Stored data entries
____________

-- pv_equiv track=rewrite | github.com/LiranAvda-TAU/Research | Code/Utils/Strings.py | getAminoAcidInLocationInAlignment
-- ===== SOURCE A (Python) =====
-- def getAminoAcidInLocationInAlignment(location: int, sequence_alignment):
--     if location > len(sequence_alignment.replace("-", "")):
--         return len(sequence_alignment)
--     index = 0
--     while location > 0:
--         if 'A' <= sequence_alignment[index] <= 'Z':
--             location -= 1
--         index += 1
--     return index
-- ===== SOURCE B (Python) =====
-- def getAminoAcidInLocationInAlignment(location, sequence_alignment):
--     if location > len(sequence_alignment.replace("-", "")):
--         return len(sequence_alignment)
--     if location <= 0:
--         return 0
--     ups = [i for i, c in enumerate(sequence_alignment) if 'A' <= c <= 'Z']
--     return ups[location - 1] + 1
-- ===== Notes on version B (the rewrite author's own statement) =====
-- stated objective: alternative
-- what changed: Replaces A's early-stopping character-consuming while loop with a precomputed table of uppercase positions (one comprehension) followed by a single indexed lookup ups[location-1]+1.
import Mathlib
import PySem

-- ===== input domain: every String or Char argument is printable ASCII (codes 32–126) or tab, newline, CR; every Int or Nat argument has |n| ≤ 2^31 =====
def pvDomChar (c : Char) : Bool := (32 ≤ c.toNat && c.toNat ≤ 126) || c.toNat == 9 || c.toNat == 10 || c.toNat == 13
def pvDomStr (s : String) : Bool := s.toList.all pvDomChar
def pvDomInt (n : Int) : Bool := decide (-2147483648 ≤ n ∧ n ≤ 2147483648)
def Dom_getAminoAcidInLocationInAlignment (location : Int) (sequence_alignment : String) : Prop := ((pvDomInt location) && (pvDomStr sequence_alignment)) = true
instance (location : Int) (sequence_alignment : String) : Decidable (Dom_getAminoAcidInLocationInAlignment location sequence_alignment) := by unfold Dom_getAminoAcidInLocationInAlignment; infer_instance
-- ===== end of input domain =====

-- B replaces A's early-stopping consuming while loop by a precomputed table of uppercase
-- positions plus one indexed lookup (alternative decomposition, same cost).

-- ===== PORT A =====
-- A's while loop: walks the characters, decrementing location on 'A'..'Z';
-- the [] case is where Python raises IndexError (excluded by Pre_).
def pvALoop (loc : Int) (cs : List Char) (idx : Int) : Int :=
  if loc > 0 then
    match cs with
    | [] => idx
    | c :: rest => pvALoop (if 'A' ≤ c ∧ c ≤ 'Z' then loc - 1 else loc) rest (idx + 1)
  else idx
termination_by cs.length

def getAminoAcidInLocationInAlignment (location : Int) (sequence_alignment : String) : Int :=
  if location > PySem.Str.len (PySem.Str.replace sequence_alignment "-" "") then
    PySem.Str.len sequence_alignment
  else
    pvALoop location sequence_alignment.toList 0

-- ===== PORT B =====
def getAminoAcidInLocationInAlignment_alt (location : Int) (sequence_alignment : String) : Int :=
  if location > PySem.Str.len (PySem.Str.replace sequence_alignment "-" "") then
    PySem.Str.len sequence_alignment
  else if location ≤ 0 then 0
  else
    -- ups = [i for i, c in enumerate(sequence_alignment) if 'A' <= c <= 'Z']
    let ups := ((PySem.List.enumerate sequence_alignment.toList 0).filter
        (fun ic => decide ('A' ≤ ic.2) && decide (ic.2 ≤ 'Z'))).map (·.1)
    -- ups[location - 1] + 1 (Source B raises IndexError when out of range; excluded by Pre_)
    PySem.List.pyGetD ups (location - 1) 0 + 1

-- ===== PRECONDITION & SPEC =====
-- Pre_ excludes exactly the inputs where the Python A raises IndexError: 0 < location,
-- location within the non-dash length, but more than the number of uppercase letters
-- (B raises IndexError on exactly the same inputs).
def Pre_getAminoAcidInLocationInAlignment (location : Int) (sequence_alignment : String) : Prop :=
  location ≤ 0 ∨
  location > (sequence_alignment.toList.countP (fun c => !(c == '-')) : Int) ∨
  location ≤ (sequence_alignment.toList.countP (fun c => decide ('A' ≤ c) && decide (c ≤ 'Z')) : Int)
instance (location : Int) (sequence_alignment : String) : Decidable (Pre_getAminoAcidInLocationInAlignment location sequence_alignment) := by unfold Pre_getAminoAcidInLocationInAlignment; infer_instance

def pvWitness_getAminoAcidInLocationInAlignment : Int × String := (2, "a-AB-C")

def Spec_getAminoAcidInLocationInAlignment (location : Int) (sequence_alignment : String) (out : Int) : Prop := out = getAminoAcidInLocationInAlignment_alt location sequence_alignment
instance (location : Int) (sequence_alignment : String) (out : Int) : Decidable (Spec_getAminoAcidInLocationInAlignment location sequence_alignment out) := by unfold Spec_getAminoAcidInLocationInAlignment; infer_instance

-- ===== CLAIM (what is proved, stated in full; the proofs are below) =====
def Claim_equal_getAminoAcidInLocationInAlignment : Prop := ∀ (location : Int) (sequence_alignment : String), Dom_getAminoAcidInLocationInAlignment location sequence_alignment → Pre_getAminoAcidInLocationInAlignment location sequence_alignment → Spec_getAminoAcidInLocationInAlignment location sequence_alignment (getAminoAcidInLocationInAlignment location sequence_alignment)

-- ===== LEMMAS AND PROOFS =====

-- the table of uppercase positions built by B, with an arbitrary enumerate start
def pvUps (cs : List Char) (st : Int) : List Int :=
  ((PySem.List.enumerate cs st).filter
      (fun ic => decide ('A' ≤ ic.2) && decide (ic.2 ≤ 'Z'))).map (·.1)

theorem pvUps_cons' (c : Char) (rest : List Char) (st : Int) :
    pvUps (c :: rest) st =
      (if 'A' ≤ c ∧ c ≤ 'Z' then [st] else []) ++ pvUps rest (st + 1) := by
  unfold pvUps
  rw [PySem.List.enumerate_cons]
  by_cases hup : 'A' ≤ c ∧ c ≤ 'Z'
  · simp [List.filter_cons, hup.1, hup.2]
  · rw [Decidable.not_and_iff_not_or_not] at hup
    rcases hup with hup | hup <;>
      simp [List.filter_cons, hup, Decidable.not_and_iff_not_or_not, hup]

theorem pvUps_shift (cs : List Char) : ∀ (st : Int),
    pvUps cs (st + 1) = (pvUps cs st).map (· + 1) := by
  induction cs with
  | nil => intro st; simp [pvUps, PySem.List.enumerate_nil]
  | cons c rest ih =>
      intro st
      rw [pvUps_cons', pvUps_cons', ih (st + 1), List.map_append]
      by_cases hup : 'A' ≤ c ∧ c ≤ 'Z'
      · simp [hup]
      · simp [hup]

theorem pvUps_cons (c : Char) (rest : List Char) :
    pvUps (c :: rest) 0 =
      (if 'A' ≤ c ∧ c ≤ 'Z' then [(0 : Int)] else []) ++ (pvUps rest 0).map (· + 1) := by
  rw [pvUps_cons', show (0 : Int) + 1 = 0 + 1 from rfl, pvUps_shift]

theorem pvUps_length (cs : List Char) :
    (pvUps cs 0).length
      = cs.countP (fun c => decide ('A' ≤ c) && decide (c ≤ 'Z')) := by
  induction cs with
  | nil => simp [pvUps, PySem.List.enumerate_nil]
  | cons c rest ih =>
      rw [pvUps_cons, List.countP_cons]
      by_cases hup : 'A' ≤ c ∧ c ≤ 'Z'
      · simp [hup.1, hup.2, ih]
      · rw [Decidable.not_and_iff_not_or_not] at hup
        rcases hup with hup | hup <;> simp [hup, ih]

theorem pvReplaceGo_dash : ∀ (fuel : Nat) (l acc : List Char), l.length ≤ fuel →
    PySem.Chars.replace.go ['-'] [] fuel l acc
      = acc.reverse ++ l.filter (fun c => !(c == '-')) := by
  intro fuel
  induction fuel with
  | zero =>
      intro l acc h
      have hl : l = [] := by cases l <;> simp_all
      subst hl
      simp [PySem.Chars.replace.go.eq_def]
  | succ fuel ih =>
      intro l acc h
      rw [PySem.Chars.replace.go.eq_def]
      cases l with
      | nil => simp
      | cons c t =>
          by_cases hc : c = '-'
          · subst hc
            simp [List.isPrefixOf, ih t acc (by simp at h; omega), List.filter_cons]
          · have hne : (('-' : Char) == c) = false := by
              simp only [beq_eq_false_iff_ne, ne_eq]
              exact fun hh => hc hh.symm
            simp [List.isPrefixOf, hne, ih t (c :: acc) (by simp at h; omega),
              List.filter_cons, hc]

theorem pvReplaceDashLen (s : String) :
    PySem.Str.len (PySem.Str.replace s "-" "")
      = (s.toList.countP (fun c => !(c == '-')) : Int) := by
  have h1 : (PySem.Str.replace s "-" "").toList
      = PySem.Chars.replace s.toList "-".toList "".toList := PySem.Str.toList_replace s "-" ""
  have h2 : PySem.Chars.replace s.toList "-".toList "".toList
      = s.toList.filter (fun c => !(c == '-')) := by
    show PySem.Chars.replace s.toList ['-'] [] = _
    unfold PySem.Chars.replace
    rw [if_neg (by simp)]
    rw [pvReplaceGo_dash s.toList.length s.toList [] le_rfl]
    simp
  rw [PySem.Str.len_eq, h1, h2]
  simp [List.countP_eq_length_filter]

theorem pvALoop_of_nonpos (loc : Int) (cs : List Char) (idx : Int) (h : loc ≤ 0) :
    pvALoop loc cs idx = idx := by
  rw [pvALoop.eq_def]
  simp [show ¬ loc > 0 by omega]

theorem pvALoop_eq (cs : List Char) : ∀ (loc idx : Int), 0 < loc →
    loc ≤ (cs.countP (fun c => decide ('A' ≤ c) && decide (c ≤ 'Z')) : Int) →
    pvALoop loc cs idx = idx + PySem.List.pyGetD (pvUps cs 0) (loc - 1) 0 + 1 := by
  induction cs with
  | nil =>
      intro loc idx h0 hle
      simp at hle; omega
  | cons c rest ih =>
      intro loc idx h0 hle
      rw [pvALoop.eq_def]
      simp only [h0, if_pos]
      rw [List.countP_cons] at hle
      rw [pvUps_cons]
      by_cases hup : 'A' ≤ c ∧ c ≤ 'Z'
      · rw [if_pos hup, if_pos hup]
        simp only [List.cons_append, List.nil_append]
        by_cases h1 : loc = 1
        · subst h1
          rw [pvALoop_of_nonpos _ _ _ (by omega)]
          rw [show (1 : Int) - 1 = 0 from rfl, PySem.List.pyGetD_zero_cons]
          omega
        · have h2 : 0 < loc - 1 := by omega
          have hle' : loc - 1 ≤ (rest.countP (fun c => decide ('A' ≤ c) && decide (c ≤ 'Z')) : Int) := by
            simp [hup.1, hup.2] at hle; omega
          rw [ih (loc - 1) (idx + 1) h2 hle']
          have hlen : (loc - 1 - 1).toNat < (pvUps rest 0).length := by
            rw [pvUps_length]; omega
          have hlen2 : ((loc : Int) - 1).toNat < ((0 : Int) :: (pvUps rest 0).map (· + 1)).length := by
            simp [pvUps_length]; omega
          rw [PySem.List.pyGetD_eq_getElem _ _ (by omega) (by rw [pvUps_length]; omega),
              PySem.List.pyGetD_eq_getElem _ _ (by omega) (by simp [pvUps_length]; omega)]
          have hidx : (loc - 1).toNat = (loc - 1 - 1).toNat + 1 := by omega
          simp only [hidx, List.getElem_cons_succ, List.getElem_map]
          omega
      · rw [if_neg hup, if_neg hup]
        simp only [List.nil_append]
        have hle' : loc ≤ (rest.countP (fun c => decide ('A' ≤ c) && decide (c ≤ 'Z')) : Int) := by
          rw [Decidable.not_and_iff_not_or_not] at hup
          rcases hup with h | h <;> simp [h] at hle <;> omega
        rw [ih loc (idx + 1) h0 hle']
        rw [PySem.List.pyGetD_eq_getElem _ _ (by omega) (by rw [pvUps_length]; omega),
            PySem.List.pyGetD_eq_getElem _ _ (by omega) (by simp [pvUps_length]; omega)]
        simp only [List.getElem_map]
        omega

-- ===== VERDICT (by name: the statement is the Claim_ definition above) =====
theorem getAminoAcidInLocationInAlignment_spec : Claim_equal_getAminoAcidInLocationInAlignment := by
  intro loc s _ hpre
  unfold Spec_getAminoAcidInLocationInAlignment
  unfold getAminoAcidInLocationInAlignment getAminoAcidInLocationInAlignment_alt
  by_cases hg : loc > PySem.Str.len (PySem.Str.replace s "-" "")
  · rw [if_pos hg, if_pos hg]
  · rw [if_neg hg, if_neg hg]
    by_cases h0 : loc ≤ 0
    · rw [if_pos h0, pvALoop_of_nonpos _ _ _ h0]
    · rw [if_neg h0]
      have hle : loc ≤ (s.toList.countP (fun c => decide ('A' ≤ c) && decide (c ≤ 'Z')) : Int) := by
        rcases hpre with h | h | h
        · omega
        · rw [pvReplaceDashLen s] at hg; exact absurd h hg
        · exact h
      rw [pvALoop_eq s.toList loc 0 (by omega) hle]
      show 0 + PySem.List.pyGetD (pvUps s.toList 0) (loc - 1) 0 + 1
        = PySem.List.pyGetD (pvUps s.toList 0) (loc - 1) 0 + 1
      omega
-- sorted adjacent-change count = number of distinct elements
lemma changes_card : ∀ (s : List String), s.Pairwise (· ≤ ·) → s ≠ [] →
    (s.zip (s.drop 1)).countP (fun p => p.1 != p.2) + 1 = s.toFinset.card := by
  intro s
  induction s with
  | nil => intro _ h; exact absurd rfl h
  | cons x rest ih =>
    intro hp _
    cases rest with
    | nil => simp
    | cons y t =>
      obtain ⟨hxall, hp'⟩ := List.pairwise_cons.mp hp
      have hrec := ih hp' (by simp)
      have hzip : ((x :: y :: t).zip ((x :: y :: t).drop 1))
          = (x, y) :: ((y :: t).zip ((y :: t).drop 1)) := by simp
      rw [hzip, List.countP_cons]
      by_cases hxy : x = y
      · subst hxy
        have hins : (x :: x :: t).toFinset = (x :: t).toFinset := by
          simp [List.toFinset_cons]
        rw [hins, ← hrec]
        simp
      · have hxt : x ∉ (y :: t) := by
          intro hx
          rcases List.mem_cons.mp hx with h | h
          · exact hxy h
          · exact hxy (le_antisymm (hxall y (by simp)) ((List.pairwise_cons.mp hp').1 x h))
        have hcard : (x :: y :: t).toFinset.card = (y :: t).toFinset.card + 1 := by
          rw [List.toFinset_cons, Finset.card_insert_of_notMem (by simpa using hxt)]
        rw [hcard, ← hrec]
        simp [hxy]

-- flatten the nested Set.add fold of set_daerah
lemma ofList_length_card (F : List String) :
    (PySem.Set.ofList F).length = F.toFinset.card := by
  rw [← List.toFinset_card_of_nodup (PySem.Set.nodup_ofList F)]
  congr 1
  ext x
  simp [PySem.Set.mem_ofList]

lemma validasi_eq (board : List (List String)) :
    validasi_input board = validasi_input_alt board := by
  by_cases hn : board.length = 0
  · simp [validasi_input, validasi_input_alt, hn]
  · by_cases hlen : ∀ row ∈ board, row.length = board.length
    · have hlenb : board.all (fun row => row.length == board.length) = true := by
        simp only [List.all_eq_true]
        intro r hr; simpa using hlen r hr
      have hanyb : board.any (fun row => row.length != board.length) = false := by
        rw [List.any_eq_false]
        intro r hr; simp [hlen r hr]
      -- A's index-based cell sweep = structural sweep
      have hcells :
          (List.range board.length).all (fun b => (List.range board.length).all (fun k =>
            let now := (board.getD b []).getD k ""
            (PySem.Str.len now == 1) && pyStrLe "A".toList now.toList &&
              pyStrLe now.toList "Z".toList))
          = board.all (fun row => row.all cellP) := by
        have step : ∀ b ∈ List.range board.length,
            (List.range board.length).all (fun k =>
              let now := (board.getD b []).getD k ""
              (PySem.Str.len now == 1) && pyStrLe "A".toList now.toList &&
                pyStrLe now.toList "Z".toList)
            = (board.getD b []).all cellP := by
          intro b hb
          have hb' : b < board.length := List.mem_range.mp hb
          have hmem : board.getD b [] ∈ board := by
            rw [List.getD_eq_getElem board [] hb']
            exact List.getElem_mem hb'
          have hL : (board.getD b []).length = board.length := hlen _ hmem
          calc (List.range board.length).all (fun k =>
                let now := (board.getD b []).getD k ""
                (PySem.Str.len now == 1) && pyStrLe "A".toList now.toList &&
                  pyStrLe now.toList "Z".toList)
              = (List.range (board.getD b []).length).all (fun k =>
                  cellP ((board.getD b []).getD k "")) := by rw [hL]; rfl
            _ = (board.getD b []).all cellP := all_range_getD _ _ _
        calc (List.range board.length).all (fun b => (List.range board.length).all (fun k =>
              let now := (board.getD b []).getD k ""
              (PySem.Str.len now == 1) && pyStrLe "A".toList now.toList &&
                pyStrLe now.toList "Z".toList))
            = (List.range board.length).all (fun b => (board.getD b []).all cellP) :=
              all_congr_mem step
          _ = board.all (fun row => row.all cellP) := all_range_getD board [] (fun row => row.all cellP)
      -- A's set_daerah = set of the flattened cells
      have hset2 : set_daerah board = PySem.Set.ofList board.flatten := by
        unfold set_daerah
        have step : ∀ (s : PySem.Set String) (b : Nat), b ∈ List.range board.length →
            (List.range board.length).foldl
              (fun s k => PySem.Set.add s ((board.getD b []).getD k "")) s
            = (board.getD b []).foldl (fun s c => PySem.Set.add s c) s := by
          intro s b hb
          have hb' : b < board.length := List.mem_range.mp hb
          have hmem : board.getD b [] ∈ board := by
            rw [List.getD_eq_getElem board [] hb']
            exact List.getElem_mem hb'
          have hL : (board.getD b []).length = board.length := hlen _ hmem
          calc (List.range board.length).foldl
                (fun s k => PySem.Set.add s ((board.getD b []).getD k "")) s
              = (List.range (board.getD b []).length).foldl
                  (fun s k => PySem.Set.add s ((board.getD b []).getD k "")) s := by rw [hL]
            _ = (board.getD b []).foldl (fun s c => PySem.Set.add s c) s :=
                foldl_range_getD _ _ _ s
        calc (List.range board.length).foldl (fun s b =>
              (List.range board.length).foldl
                (fun s k => PySem.Set.add s ((board.getD b []).getD k "")) s)
              PySem.Set.empty
            = (List.range board.length).foldl
                (fun s b => (board.getD b []).foldl (fun s c => PySem.Set.add s c) s)
                PySem.Set.empty := foldl_congr_mem' step _
          _ = board.foldl (fun s row => row.foldl (fun s c => PySem.Set.add s c) s)
                PySem.Set.empty := foldl_range_getD board [] _ _
          _ = board.flatten.foldl (fun s c => PySem.Set.add s c) PySem.Set.empty :=
                (List.foldl_flatten).symm
          _ = PySem.Set.ofList board.flatten := rfl
      -- B's cell membership test over the sorted cells = A's structural cell sweep
      have hflat : board.flatMap (fun row => row) = board.flatten := by simp
      have hallB : (PySem.List.sorted (board.flatMap (fun row => row)) (fun c => c) false).all
          (fun c => PySem.Set.contains UPPERCASE c) = board.all (fun row => row.all cellP) := by
        rw [List.Perm.all_eq (PySem.List.sorted_perm _ _ _), hflat,
          all_congr_mem (fun a _ => (cellP_eq a).symm)]
        simp
      have hanyB : (PySem.List.sorted (board.flatMap (fun row => row)) (fun c => c) false).any
          (fun c => !(PySem.Set.contains UPPERCASE c))
          = !(board.all (fun row => row.all cellP)) := by
        rw [← List.not_all_eq_any_not, hallB]
      have hpos : 0 < board.length := Nat.pos_of_ne_zero hn
      by_cases hc : board.all (fun row => row.all cellP) = true
      · by_cases h26 : board.length ≤ 26
        · -- everything passes: both sides compare a distinct-label count with n
          have hF : board.flatten ≠ [] := by
            cases board with
            | nil => exact absurd rfl hn
            | cons r rest =>
              intro hfl
              have hr0 : r = [] := (List.flatten_eq_nil_iff.mp hfl) r (by simp)
              have hrl := hlen r (by simp)
              rw [hr0] at hrl
              simp at hrl
          set cells := PySem.List.sorted (board.flatMap (fun row => row)) (fun c => c) false
            with hcdef
          have hperm : cells.Perm board.flatten := by
            rw [hcdef, hflat]; exact PySem.List.sorted_perm _ _ _
          have hpair : cells.Pairwise (· ≤ ·) := by
            have := PySem.List.sorted_pairwise
              (xs := board.flatMap (fun row => row)) (key := fun c => c)
            simpa [hcdef] using this
          have hcne : cells ≠ [] := by
            intro h
            exact hF (List.nil_perm.mp (h ▸ hperm))
          have hcnt := changes_card cells hpair hcne
          have hsetlen : (set_daerah board).length
              = (cells.zip (cells.drop 1)).countP (fun p => p.1 != p.2) + 1 := by
            rw [hset2, ofList_length_card,
              ← List.toFinset_eq_of_perm cells board.flatten hperm, ← hcnt]
          simp only [validasi_input, validasi_input_alt, ← hcdef, hlenb, hcells, hc, hanyb,
            hanyB, hsetlen]
          simp [hn, hpos, h26, Nat.not_lt.mpr h26, ← Bool.beq_eq_decide_eq]
        · -- n > 26: both false
          have hA : validasi_input board = false := by
            simp only [validasi_input, hlenb, hcells, hc]
            simp [hn, Nat.lt_of_not_le h26]
          have hB : validasi_input_alt board = false := by
            simp only [validasi_input_alt]
            simp [h26]
          rw [hA, hB]
      · -- a bad cell: both false
        have hc' : board.all (fun row => row.all cellP) = false := eq_false_of_ne_true hc
        have hA : validasi_input board = false := by
          simp only [validasi_input, hlenb, hcells, hc']
          simp [hn]
        have hB : validasi_input_alt board = false := by
          simp only [validasi_input_alt, hanyb, hanyB, hc']
          simp
        rw [hA, hB]
    · -- a row of the wrong length: both false
      simp only [not_forall, exists_prop] at hlen
      obtain ⟨r, hr, hrl⟩ := hlen
      have hlenb : board.all (fun row => row.length == board.length) = false := by
        rw [Bool.eq_false_iff]
        intro h
        rw [List.all_eq_true] at h
        exact hrl (by simpa using h r hr)
      have hanyb : board.any (fun row => row.length != board.length) = true := by
        rw [List.any_eq_true]
        exact ⟨r, hr, by simpa using hrl⟩
      have hA : validasi_input board = false := by
        simp only [validasi_input, hlenb]
        simp [hn]
      have hB : validasi_input_alt board = false := by
        simp only [validasi_input_alt, hanyb]
        simp
      rw [hA, hB]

____________

Your answer should consist of the lines from the line with "simp [show ¬ loc > 0 by omega]" to the line with "simp [hup.1, hup.2] at hle; omega" above, repeated exactly, both ends included.

  simp [show ¬ loc > 0 by omega]

theorem pvALoop_eq (cs : List Char) : ∀ (loc idx : Int), 0 < loc →
    loc ≤ (cs.countP (fun c => decide ('A' ≤ c) && decide (c ≤ 'Z')) : Int) →
    pvALoop loc cs idx = idx + PySem.List.pyGetD (pvUps cs 0) (loc - 1) 0 + 1 := by
  induction cs with
  | nil =>
      intro loc idx h0 hle
      simp at hle; omega
  | cons c rest ih =>
      intro loc idx h0 hle
      rw [pvALoop.eq_def]
      simp only [h0, if_pos]
      rw [List.countP_cons] at hle
      rw [pvUps_cons]
      by_cases hup : 'A' ≤ c ∧ c ≤ 'Z'
      · rw [if_pos hup, if_pos hup]
        simp only [List.cons_append, List.nil_append]
        by_cases h1 : loc = 1
        · subst h1
          rw [pvALoop_of_nonpos _ _ _ (by omega)]
          rw [show (1 : Int) - 1 = 0 from rfl, PySem.List.pyGetD_zero_cons]
          omega
        · have h2 : 0 < loc - 1 := by omega
          have hle' : loc - 1 ≤ (rest.countP (fun c => decide ('A' ≤ c) && decide (c ≤ 'Z')) : Int) := by
            simp [hup.1, hup.2] at hle; omega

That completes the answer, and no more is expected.